Além da proporção de gordura, há um número máximo de fibras musculares que uma mulher pode ter.

"Mesmo que a quantidade de fibras das pernudas seja acima da média, elas chegam a um patamar com treino e dieta e de lá não passam. Dentro dos limites fisiológicos do corpo feminino não dá para ser tudo isso que se vê por aí ", diz Mauro Guiselini.

Pernas respondem muito bem à musculação, segundo Eduardo Netto, diretor das academias Bodytech. Mas para dar o salto da perereca é preciso muita dedicação.

Editoria de Arte/Folhapress

"O treino é feito de séries muito parecidas com as de um fisiculturista: pouca repetição, muita carga, muitas horas malhando. Mas, mesmo com a maior disciplina do mundo, elas não conseguem ficar com as pernas tão grandes. Para isso, é preciso testosterona", diz Netto.
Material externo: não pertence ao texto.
-- pv_equiv track=rewrite | github.com/MaarksN/SAAS-BIRTHUB-360 | apps/ai-agents/services/bdr_agent.py | _parse
-- ===== SOURCE A (Python) =====
-- from typing import List, Dict, Any, Optional
--
-- def _parse(text: str, key: str) -> Optional[str]:
--     if not text: return None
--     if key not in text: return None
--
--     start = text.find(key) + len(key)
--     end = len(text)
--
--     # Check against known keys to find the boundary
--     keys = ["Thought:", "Action:", "Action Input:", "Final Answer:"]
--     if key in keys: keys.remove(key)
--
--     for k in keys:
--         idx = text.find(k, start)
--         if idx != -1 and idx < end:
--             end = idx
--
--     return text[start:end].strip()
-- ===== SOURCE B (Python) =====
-- from typing import Optional
--
-- def _parse(text: str, key: str) -> Optional[str]:
--     if not text:
--         return None
--     pos = text.find(key)
--     if pos == -1:
--         return None
--     start = pos + len(key)
--     boundaries = [k for k in ["Thought:", "Action:", "Action Input:", "Final Answer:"] if k != key]
--     end = len(text)
--     for i in range(start, len(text)):
--         if any(text.startswith(b, i) for b in boundaries):
--             end = i
--             break
--     return text[start:end].strip()
-- ===== Notes on version B (the rewrite author's own statement) =====
-- stated objective: alternative
-- what changed: Replaces the three independent find(k, start) passes plus running-min with a single left-to-right pointer scan from start that stops at the first position where any remaining boundary key starts.
import Mathlib
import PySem

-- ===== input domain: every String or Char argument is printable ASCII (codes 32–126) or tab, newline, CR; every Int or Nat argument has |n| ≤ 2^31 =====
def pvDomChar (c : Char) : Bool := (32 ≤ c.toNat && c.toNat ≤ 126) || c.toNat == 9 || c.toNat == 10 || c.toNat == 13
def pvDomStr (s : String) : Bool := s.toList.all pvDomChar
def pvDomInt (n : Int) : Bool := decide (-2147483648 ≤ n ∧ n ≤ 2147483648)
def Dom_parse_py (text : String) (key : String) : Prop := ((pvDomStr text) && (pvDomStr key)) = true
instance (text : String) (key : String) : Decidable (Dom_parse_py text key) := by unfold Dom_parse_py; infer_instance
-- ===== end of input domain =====

-- B replaces A's per-key find passes with one left-to-right scan; same return value (alternative algorithm, no speed claim).

-- ===== PORT A =====
def parse_py (text : String) (key : String) : Option String :=
  if PySem.Str.len text == 0 then none
  else if !(PySem.Str.isIn key text) then none
  else
    let start : Int := PySem.Str.find text key + (PySem.Str.len key : Int)
    let keys0 : List String := ["Thought:", "Action:", "Action Input:", "Final Answer:"]
    let keys : List String :=
      if keys0.contains key then (PySem.List.remove? keys0 key).getD keys0 else keys0
    let endv : Int := keys.foldl (fun e k =>
      let idx := PySem.Str.findFrom text k start
      if idx ≠ -1 ∧ idx < e then idx else e) (PySem.Str.len text)
    some (PySem.Str.strip (PySem.Str.slice text (some start) (some endv)))

-- ===== PORT B =====
-- scan positions i = start, start+1, … until some boundary key starts at i
-- (text.startswith(b, i) with 0 ≤ i is exactly 'b is a prefix of the drop-i suffix')
def pvScan (t : List Char) (bs : List String) (i : Nat) : Nat :=
  if i < t.length then
    if bs.any (fun b => PySem.Chars.startswith (t.drop i) b.toList) then i
    else pvScan t bs (i+1)
  else t.length
termination_by t.length - i

def parse_py_alt (text : String) (key : String) : Option String :=
  if PySem.Str.len text == 0 then none
  else
    let pos := PySem.Str.find text key
    if pos == -1 then none
    else
      let start : Nat := pos.toNat + key.toList.length
      let bs : List String :=
        (["Thought:", "Action:", "Action Input:", "Final Answer:"]).filter (fun k => k ≠ key)
      let e : Nat := pvScan text.toList bs start
      some (PySem.Str.strip (PySem.Str.slice text (some (start : Int)) (some (e : Int))))

-- ===== PRECONDITION & SPEC =====
def Spec_parse_py (text : String) (key : String) (out : Option String) : Prop := out = parse_py_alt text key
instance (text : String) (key : String) (out : Option String) : Decidable (Spec_parse_py text key out) := by unfold Spec_parse_py; infer_instance

-- ===== CLAIM (what is proved, stated in full; the proofs are below) =====
def Claim_equal_parse_py : Prop := ∀ (text : String) (key : String), Dom_parse_py text key → Spec_parse_py text key (parse_py text key)

-- ===== LEMMAS AND PROOFS =====

def pvFoldA (t : List Char) (s : Nat) (bs : List String) (e : Int) : Int :=
  bs.foldl (fun e k =>
    if PySem.Chars.findFrom t k.toList ((s : Nat) : Int) ≠ -1 ∧
       PySem.Chars.findFrom t k.toList ((s : Nat) : Int) < e
    then PySem.Chars.findFrom t k.toList ((s : Nat) : Int) else e) e

lemma pvScan_spec (t : List Char) (bs : List String) :
    ∀ d i, t.length - i ≤ d → i ≤ t.length →
      i ≤ pvScan t bs i ∧ pvScan t bs i ≤ t.length ∧
      (pvScan t bs i < t.length →
        bs.any (fun b => PySem.Chars.startswith (t.drop (pvScan t bs i)) b.toList) = true) ∧
      (∀ j, i ≤ j → j < pvScan t bs i →
        bs.any (fun b => PySem.Chars.startswith (t.drop j) b.toList) = false) := by
  intro d
  induction d with
  | zero =>
    intro i hd hi
    have hie : ¬ (i < t.length) := by omega
    rw [pvScan, if_neg hie]
    exact ⟨hi, le_refl _, by intro h; omega, by intro j hj1 hj2; omega⟩
  | succ d ih =>
    intro i hd hi
    rw [pvScan]
    by_cases h1 : i < t.length
    · rw [if_pos h1]
      by_cases h2 : bs.any (fun b => PySem.Chars.startswith (t.drop i) b.toList) = true
      · rw [if_pos h2]
        exact ⟨le_refl i, le_of_lt h1, fun _ => h2, by intro j hj1 hj2; omega⟩
      · rw [if_neg h2]
        obtain ⟨a1, a2, a3, a4⟩ := ih (i + 1) (by omega) (by omega)
        refine ⟨by omega, a2, a3, ?_⟩
        intro j hj1 hj2
        rcases Nat.eq_or_lt_of_le hj1 with h | h
        · subst h; simpa using h2
        · exact a4 j h hj2
    · rw [if_neg h1]
      exact ⟨hi, le_refl _, by intro h; omega, by intro j hj1 hj2; omega⟩

lemma pvFoldA_bounds (t : List Char) (s : Nat) :
    ∀ (bs : List String) (e : Int),
      pvFoldA t s bs e ≤ e ∧
      (∀ L : Int, L ≤ e →
        (∀ k ∈ bs, PySem.Chars.findFrom t k.toList ((s : Nat) : Int) ≠ -1 →
          L ≤ PySem.Chars.findFrom t k.toList ((s : Nat) : Int)) →
        L ≤ pvFoldA t s bs e) ∧
      (∀ k ∈ bs, PySem.Chars.findFrom t k.toList ((s : Nat) : Int) ≠ -1 →
        pvFoldA t s bs e ≤ PySem.Chars.findFrom t k.toList ((s : Nat) : Int)) := by
  intro bs
  induction bs with
  | nil => intro e; refine ⟨le_refl _, fun L hL _ => hL, by simp⟩
  | cons k bs ih =>
    intro e
    have hstep : pvFoldA t s (k :: bs) e = pvFoldA t s bs
        (if PySem.Chars.findFrom t k.toList ((s : Nat) : Int) ≠ -1 ∧
            PySem.Chars.findFrom t k.toList ((s : Nat) : Int) < e
         then PySem.Chars.findFrom t k.toList ((s : Nat) : Int) else e) := rfl
    set p := PySem.Chars.findFrom t k.toList ((s : Nat) : Int) with hp
    set e' := (if p ≠ -1 ∧ p < e then p else e) with he'
    obtain ⟨b1, b2, b3⟩ := ih e'
    have he'le : e' ≤ e := by
      rw [he']; split_ifs with h
      · exact le_of_lt h.2
      · exact le_refl e
    have he'p : p ≠ -1 → e' ≤ p := by
      intro hne; rw [he']; split_ifs with h
      · exact le_refl p
      · rw [not_and] at h; have := h hne; omega
    refine ⟨hstep ▸ le_trans b1 he'le, ?_, ?_⟩
    · intro L hL hall
      rw [hstep]
      apply b2
      · rw [he']; split_ifs with h
        · exact hall k List.mem_cons_self h.1
        · exact hL
      · intro k' hk' h'; exact hall k' (List.mem_cons_of_mem _ hk') h'
    · intro k' hk' h'
      rcases List.mem_cons.mp hk' with rfl | hk'
      · exact hstep ▸ le_trans b1 (he'p h')
      · exact hstep ▸ b3 k' hk' h'

lemma fold_eq_scan (t : List Char) (bs : List String) (s : Nat) (hs : s ≤ t.length) :
    bs.foldl (fun e k =>
      if PySem.Chars.findFrom t k.toList ((s : Nat) : Int) ≠ -1 ∧
         PySem.Chars.findFrom t k.toList ((s : Nat) : Int) < e
      then PySem.Chars.findFrom t k.toList ((s : Nat) : Int) else e) ((t.length : Nat) : Int)
    = ((pvScan t bs s : Nat) : Int) := by
  show pvFoldA t s bs ((t.length : Nat) : Int) = ((pvScan t bs s : Nat) : Int)
  obtain ⟨r1, r2, r3, r4⟩ := pvScan_spec t bs (t.length - s) s (le_refl _) hs
  set r := pvScan t bs s with hr
  obtain ⟨f1, f2, f3⟩ := pvFoldA_bounds t s bs ((t.length : Nat) : Int)
  have lower : (r : Int) ≤ pvFoldA t s bs ((t.length : Nat) : Int) := by
    apply f2
    · exact_mod_cast r2
    · intro k hk hne'
      obtain ⟨g1, g2, g3⟩ := PySem.Chars.findFrom_natCast_spec t k.toList s hs hne'
      set p := PySem.Chars.findFrom t k.toList ((s : Nat) : Int) with hp
      have hp0 : (0 : Int) ≤ p := le_trans (by exact_mod_cast Nat.zero_le s) g1
      have hsp : s ≤ p.toNat := by omega
      by_contra hlt
      rw [not_le] at hlt
      have hpr : p.toNat < r := by omega
      have hfalse := r4 p.toNat hsp hpr
      have htrue : bs.any (fun b => PySem.Chars.startswith (t.drop p.toNat) b.toList) = true :=
        List.any_eq_true.mpr ⟨k, hk, (PySem.Chars.startswith_iff _ _).mpr g2⟩
      rw [hfalse] at htrue
      exact Bool.false_ne_true htrue
  have upper : pvFoldA t s bs ((t.length : Nat) : Int) ≤ (r : Int) := by
    by_cases hrl : r < t.length
    · obtain ⟨k, hk, hst⟩ := List.any_eq_true.mp (r3 hrl)
      have hpre : k.toList <+: t.drop r := (PySem.Chars.startswith_iff _ _).mp hst
      have hinf : k.toList <:+: t.drop s := by
        have hdd : t.drop r = (t.drop s).drop (r - s) := by
          rw [List.drop_drop]; congr 1; omega
        exact List.IsInfix.trans (hdd ▸ hpre).isInfix (List.drop_suffix _ _).isInfix
      have hne' : PySem.Chars.findFrom t k.toList ((s : Nat) : Int) ≠ -1 := by
        intro hcon
        exact ((PySem.Chars.findFrom_natCast_eq_neg_one_iff t k.toList s hs).mp hcon) hinf
      obtain ⟨g1, g2, g3⟩ := PySem.Chars.findFrom_natCast_spec t k.toList s hs hne'
      set p := PySem.Chars.findFrom t k.toList ((s : Nat) : Int) with hp
      have hp0 : (0 : Int) ≤ p := le_trans (by exact_mod_cast Nat.zero_le s) g1
      have hple : p.toNat ≤ r := by
        by_contra h
        rw [not_le] at h
        exact g3 r r1 h hpre
      calc pvFoldA t s bs ((t.length : Nat) : Int) ≤ p := f3 k hk hne'
        _ = ((p.toNat : Nat) : Int) := (Int.toNat_of_nonneg hp0).symm
        _ ≤ (r : Int) := by exact_mod_cast hple
    · have hre : r = t.length := by omega
      rw [hre]; exact f1
  exact le_antisymm upper lower

lemma keys_eq (key : String) :
    (if (["Thought:", "Action:", "Action Input:", "Final Answer:"] : List String).contains key
     then (PySem.List.remove? ["Thought:", "Action:", "Action Input:", "Final Answer:"] key).getD
            ["Thought:", "Action:", "Action Input:", "Final Answer:"]
     else ["Thought:", "Action:", "Action Input:", "Final Answer:"])
    = (["Thought:", "Action:", "Action Input:", "Final Answer:"] : List String).filter
        (fun k => k ≠ key) := by
  by_cases h1 : key = "Thought:"
  · subst h1; decide
  by_cases h2 : key = "Action:"
  · subst h2; decide
  by_cases h3 : key = "Action Input:"
  · subst h3; decide
  by_cases h4 : key = "Final Answer:"
  · subst h4; decide
  have d1 : ("Thought:" : String) ≠ key := fun h => h1 h.symm
  have d2 : ("Action:" : String) ≠ key := fun h => h2 h.symm
  have d3 : ("Action Input:" : String) ≠ key := fun h => h3 h.symm
  have d4 : ("Final Answer:" : String) ≠ key := fun h => h4 h.symm
  simp [h1, h2, h3, h4]
  rw [eq_comm, List.filter_eq_self]
  intro a ha
  fin_cases ha <;> simp [d1, d2, d3, d4]

-- ===== VERDICT (by name: the statement is the Claim_ definition above) =====
theorem parse_py_spec : Claim_equal_parse_py := by
  intro text key _
  unfold Spec_parse_py
  simp only [parse_py, parse_py_alt]
  by_cases hT : text.toList.length = 0
  · have hA1 : (PySem.Str.len text == 0) = true := by
      rw [PySem.Str.len_eq, hT]; rfl
    rw [hA1]
    rfl
  · have hA1 : (PySem.Str.len text == 0) = false := by
      rw [PySem.Str.len_eq]
      simp only [beq_eq_false_iff_ne, ne_eq, Nat.cast_eq_zero]
      exact hT
    rw [hA1]
    by_cases hIn : key.toList <:+: text.toList
    · have hfind0 : (0 : Int) ≤ PySem.Chars.find text.toList key.toList :=
        (PySem.Chars.find_nonneg_iff _ _).mpr hIn
      have hInB : PySem.Str.isIn key text = true := by
        rw [PySem.Str.isIn_eq]; exact (PySem.Chars.isIn_iff_infix _ _).mpr hIn
      have hB2 : (PySem.Str.find text key == -1) = false := by
        rw [PySem.Str.find_eq]
        simp only [beq_eq_false_iff_ne, ne_eq]
        intro h
        exact ((PySem.Chars.find_eq_neg_one_iff _ _).mp h) hIn
      rw [hInB, hB2]
      set f : Nat := (PySem.Chars.find text.toList key.toList).toNat with hf
      have hfc : PySem.Chars.find text.toList key.toList = ((f : Nat) : Int) :=
        (Int.toNat_of_nonneg hfind0).symm
      set s : Nat := f + key.toList.length with hsdef
      have hstart : PySem.Str.find text key + PySem.Str.len key = ((s : Nat) : Int) := by
        rw [PySem.Str.find_eq, PySem.Str.len_eq, hfc, hsdef]; push_cast; ring
      have hs_le : s ≤ text.toList.length := by
        have hp := (PySem.Chars.find_spec hfind0).1.length_le
        rw [List.length_drop, ← hf] at hp
        have hfl := PySem.Chars.find_le_length text.toList key.toList
        rw [hfc] at hfl
        rw [hsdef]
        omega
      have hstartB : (PySem.Str.find text key).toNat + key.toList.length = s := by
        rw [PySem.Str.find_eq, ← hf, hsdef]
      rw [keys_eq, hstartB]
      simp only [PySem.Str.findFrom_eq]
      rw [hstart]
      simp only [PySem.Str.len_eq]
      rw [fold_eq_scan text.toList _ s hs_le]
      simp only [Bool.not_true, Bool.false_eq_true, if_false]
    · have hInB : PySem.Str.isIn key text = false := by
        rw [PySem.Str.isIn_eq]
        exact (PySem.Chars.isIn_eq_false_iff _ _).mpr hIn
      have hfe : (PySem.Str.find text key == -1) = true := by
        rw [PySem.Str.find_eq, beq_iff_eq]
        exact (PySem.Chars.find_eq_neg_one_iff _ _).mpr hIn
      rw [hInB, hfe]
      simp only [Bool.false_eq_true, if_false, Bool.not_false, if_true]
Mesmo sem aditivos, o tipo de treino da "mulher-perereca" é arriscado. Os movimentos e as cargas pesadas podem comprimir as vértebras lombares, lesionar articulações e encurtar a musculatura posterior das pernas.

"No futuro próximo, teremos muitas mulheres-pererecas lesionadas", diz o educador físico Mauro Guiselini.

CULTO E PRECONCEITO

Mais preocupadas com o agora, as alunas apostam nos benefícios, não nos riscos. "É sabido no mercado de fitness que essas mulheres não percebem quando passam dos limites", diz Saturno de Souza, diretor da Bio Ritmo.

Para a modelo Juju Salimeni, 26, o limite é individual. "Cada uma decide o seu. Existe grande preconceito contra o culto ao corpo. São ignorantes que não sabem respeitar o estilo de vida de cada um."

A percepção dos profissionais das academias é diferente. "Hoje, a onda é hipertrofia", diz Netto, da Bodytech.

Saturno de Souza, da Bio Ritmo, concorda: "O preconceito contra a mulher com músculos definidos já passou e o público feminino busca cada vez mais esse visual".

E os homens, o que acham? "Acham esse tipo de corpo atraente. Só consideram masculinizadas aquelas que ficam com ombros e costas largos", diz Souza. As magras, segundo ele, só conseguem impressionar as outras mulheres, não os homens.

Isso pode valer também para as saradas. Em sua pesquisa de doutorado sobre imagem corporal de frequentadores de academia, o professor de educação física Vinícius Damasceno, da Universidade Salgado de Oliveira (Juiz de Fora, MG), observou que em 55% dos casos, o tipo de corpo feminino que a mulher considera mais sedutor não é o que o homem deseja.